+++ Given records

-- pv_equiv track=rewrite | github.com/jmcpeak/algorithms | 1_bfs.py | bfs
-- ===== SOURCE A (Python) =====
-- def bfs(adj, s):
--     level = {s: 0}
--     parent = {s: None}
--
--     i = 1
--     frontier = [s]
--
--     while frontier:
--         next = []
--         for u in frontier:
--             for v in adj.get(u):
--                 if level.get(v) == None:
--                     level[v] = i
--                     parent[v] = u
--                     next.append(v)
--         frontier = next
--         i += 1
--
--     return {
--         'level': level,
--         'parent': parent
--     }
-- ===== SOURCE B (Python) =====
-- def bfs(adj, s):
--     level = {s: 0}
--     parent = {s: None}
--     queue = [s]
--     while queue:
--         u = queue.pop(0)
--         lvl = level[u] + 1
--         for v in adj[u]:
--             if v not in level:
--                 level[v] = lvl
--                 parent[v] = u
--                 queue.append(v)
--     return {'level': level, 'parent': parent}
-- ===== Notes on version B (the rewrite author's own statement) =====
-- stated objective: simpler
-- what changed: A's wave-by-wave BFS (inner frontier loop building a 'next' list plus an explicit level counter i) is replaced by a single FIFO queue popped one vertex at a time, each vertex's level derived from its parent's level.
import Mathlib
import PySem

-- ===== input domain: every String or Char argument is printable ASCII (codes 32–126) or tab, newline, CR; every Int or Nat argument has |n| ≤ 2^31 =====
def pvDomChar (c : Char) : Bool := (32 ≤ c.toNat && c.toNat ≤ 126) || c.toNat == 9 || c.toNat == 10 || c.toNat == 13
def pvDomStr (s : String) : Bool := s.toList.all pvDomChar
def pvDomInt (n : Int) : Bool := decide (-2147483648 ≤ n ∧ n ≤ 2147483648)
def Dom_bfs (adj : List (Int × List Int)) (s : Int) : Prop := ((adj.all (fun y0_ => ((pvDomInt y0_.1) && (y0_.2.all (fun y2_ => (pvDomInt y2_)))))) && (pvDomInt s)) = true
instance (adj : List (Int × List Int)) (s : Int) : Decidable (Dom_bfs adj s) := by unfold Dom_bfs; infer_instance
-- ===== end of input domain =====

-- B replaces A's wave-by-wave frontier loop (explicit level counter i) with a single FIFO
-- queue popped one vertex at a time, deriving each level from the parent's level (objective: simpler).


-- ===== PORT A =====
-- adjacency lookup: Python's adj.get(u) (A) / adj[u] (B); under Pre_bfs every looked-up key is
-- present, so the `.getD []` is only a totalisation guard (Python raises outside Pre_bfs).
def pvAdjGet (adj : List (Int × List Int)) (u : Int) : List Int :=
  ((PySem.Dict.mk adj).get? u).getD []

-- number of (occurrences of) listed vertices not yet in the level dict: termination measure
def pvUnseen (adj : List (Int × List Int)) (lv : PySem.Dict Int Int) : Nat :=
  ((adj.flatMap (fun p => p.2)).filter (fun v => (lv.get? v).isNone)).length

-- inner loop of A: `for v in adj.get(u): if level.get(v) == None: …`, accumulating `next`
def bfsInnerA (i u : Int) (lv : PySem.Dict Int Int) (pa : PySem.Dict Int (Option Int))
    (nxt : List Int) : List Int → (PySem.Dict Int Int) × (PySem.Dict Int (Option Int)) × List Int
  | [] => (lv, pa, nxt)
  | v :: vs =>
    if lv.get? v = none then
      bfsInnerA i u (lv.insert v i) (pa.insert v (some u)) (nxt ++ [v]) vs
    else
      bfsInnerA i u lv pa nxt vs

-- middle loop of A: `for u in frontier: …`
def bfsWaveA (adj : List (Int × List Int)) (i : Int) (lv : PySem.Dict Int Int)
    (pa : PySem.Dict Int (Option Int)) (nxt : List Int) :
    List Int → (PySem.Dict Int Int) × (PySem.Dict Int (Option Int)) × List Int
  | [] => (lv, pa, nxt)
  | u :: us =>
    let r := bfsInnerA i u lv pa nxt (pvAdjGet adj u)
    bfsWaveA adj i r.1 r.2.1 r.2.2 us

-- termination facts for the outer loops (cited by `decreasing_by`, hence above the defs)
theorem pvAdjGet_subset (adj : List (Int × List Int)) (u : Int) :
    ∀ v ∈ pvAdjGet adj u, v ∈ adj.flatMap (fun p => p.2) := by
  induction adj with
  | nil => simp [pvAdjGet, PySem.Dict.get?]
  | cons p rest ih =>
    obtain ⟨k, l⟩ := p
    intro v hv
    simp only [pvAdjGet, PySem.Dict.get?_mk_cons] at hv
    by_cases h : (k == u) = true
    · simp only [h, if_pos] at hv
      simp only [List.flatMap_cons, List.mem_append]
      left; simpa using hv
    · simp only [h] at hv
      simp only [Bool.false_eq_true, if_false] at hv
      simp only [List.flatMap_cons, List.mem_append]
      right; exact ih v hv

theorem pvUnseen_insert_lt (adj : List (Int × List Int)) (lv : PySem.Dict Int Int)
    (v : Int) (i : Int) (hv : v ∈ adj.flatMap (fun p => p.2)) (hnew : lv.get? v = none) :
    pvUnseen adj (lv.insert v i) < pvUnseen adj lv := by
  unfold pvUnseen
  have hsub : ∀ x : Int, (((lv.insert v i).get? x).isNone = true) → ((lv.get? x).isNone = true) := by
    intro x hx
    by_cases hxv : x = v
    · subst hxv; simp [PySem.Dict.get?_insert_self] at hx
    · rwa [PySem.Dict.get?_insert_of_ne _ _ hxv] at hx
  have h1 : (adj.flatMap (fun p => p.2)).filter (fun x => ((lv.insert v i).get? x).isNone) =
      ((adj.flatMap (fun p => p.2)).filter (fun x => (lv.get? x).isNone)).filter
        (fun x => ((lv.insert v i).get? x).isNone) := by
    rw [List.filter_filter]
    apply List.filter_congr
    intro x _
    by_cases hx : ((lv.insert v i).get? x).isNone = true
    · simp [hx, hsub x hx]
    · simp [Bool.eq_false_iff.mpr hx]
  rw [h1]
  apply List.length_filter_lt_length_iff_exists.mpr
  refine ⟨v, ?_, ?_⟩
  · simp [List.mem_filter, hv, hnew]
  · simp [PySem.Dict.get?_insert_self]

++++++

Where the data above reaches the line holding "(nxt : List Int) : List", begin printing, and stop after the line holding "((adj.flatMap (fun p => p.2)).filter (fun x". Each line must be reproduced exactly, with nothing else added.

:: Completed task ::
    (nxt : List Int) : List Int → (PySem.Dict Int Int) × (PySem.Dict Int (Option Int)) × List Int
  | [] => (lv, pa, nxt)
  | v :: vs =>
    if lv.get? v = none then
      bfsInnerA i u (lv.insert v i) (pa.insert v (some u)) (nxt ++ [v]) vs
    else
      bfsInnerA i u lv pa nxt vs

-- middle loop of A: `for u in frontier: …`
def bfsWaveA (adj : List (Int × List Int)) (i : Int) (lv : PySem.Dict Int Int)
    (pa : PySem.Dict Int (Option Int)) (nxt : List Int) :
    List Int → (PySem.Dict Int Int) × (PySem.Dict Int (Option Int)) × List Int
  | [] => (lv, pa, nxt)
  | u :: us =>
    let r := bfsInnerA i u lv pa nxt (pvAdjGet adj u)
    bfsWaveA adj i r.1 r.2.1 r.2.2 us

-- termination facts for the outer loops (cited by `decreasing_by`, hence above the defs)
theorem pvAdjGet_subset (adj : List (Int × List Int)) (u : Int) :
    ∀ v ∈ pvAdjGet adj u, v ∈ adj.flatMap (fun p => p.2) := by
  induction adj with
  | nil => simp [pvAdjGet, PySem.Dict.get?]
  | cons p rest ih =>
    obtain ⟨k, l⟩ := p
    intro v hv
    simp only [pvAdjGet, PySem.Dict.get?_mk_cons] at hv
    by_cases h : (k == u) = true
    · simp only [h, if_pos] at hv
      simp only [List.flatMap_cons, List.mem_append]
      left; simpa using hv
    · simp only [h] at hv
      simp only [Bool.false_eq_true, if_false] at hv
      simp only [List.flatMap_cons, List.mem_append]
      right; exact ih v hv

theorem pvUnseen_insert_lt (adj : List (Int × List Int)) (lv : PySem.Dict Int Int)
    (v : Int) (i : Int) (hv : v ∈ adj.flatMap (fun p => p.2)) (hnew : lv.get? v = none) :
    pvUnseen adj (lv.insert v i) < pvUnseen adj lv := by
  unfold pvUnseen
  have hsub : ∀ x : Int, (((lv.insert v i).get? x).isNone = true) → ((lv.get? x).isNone = true) := by
    intro x hx
    by_cases hxv : x = v
    · subst hxv; simp [PySem.Dict.get?_insert_self] at hx
    · rwa [PySem.Dict.get?_insert_of_ne _ _ hxv] at hx
  have h1 : (adj.flatMap (fun p => p.2)).filter (fun x => ((lv.insert v i).get? x).isNone) =
      ((adj.flatMap (fun p => p.2)).filter (fun x => (lv.get? x).isNone)).filter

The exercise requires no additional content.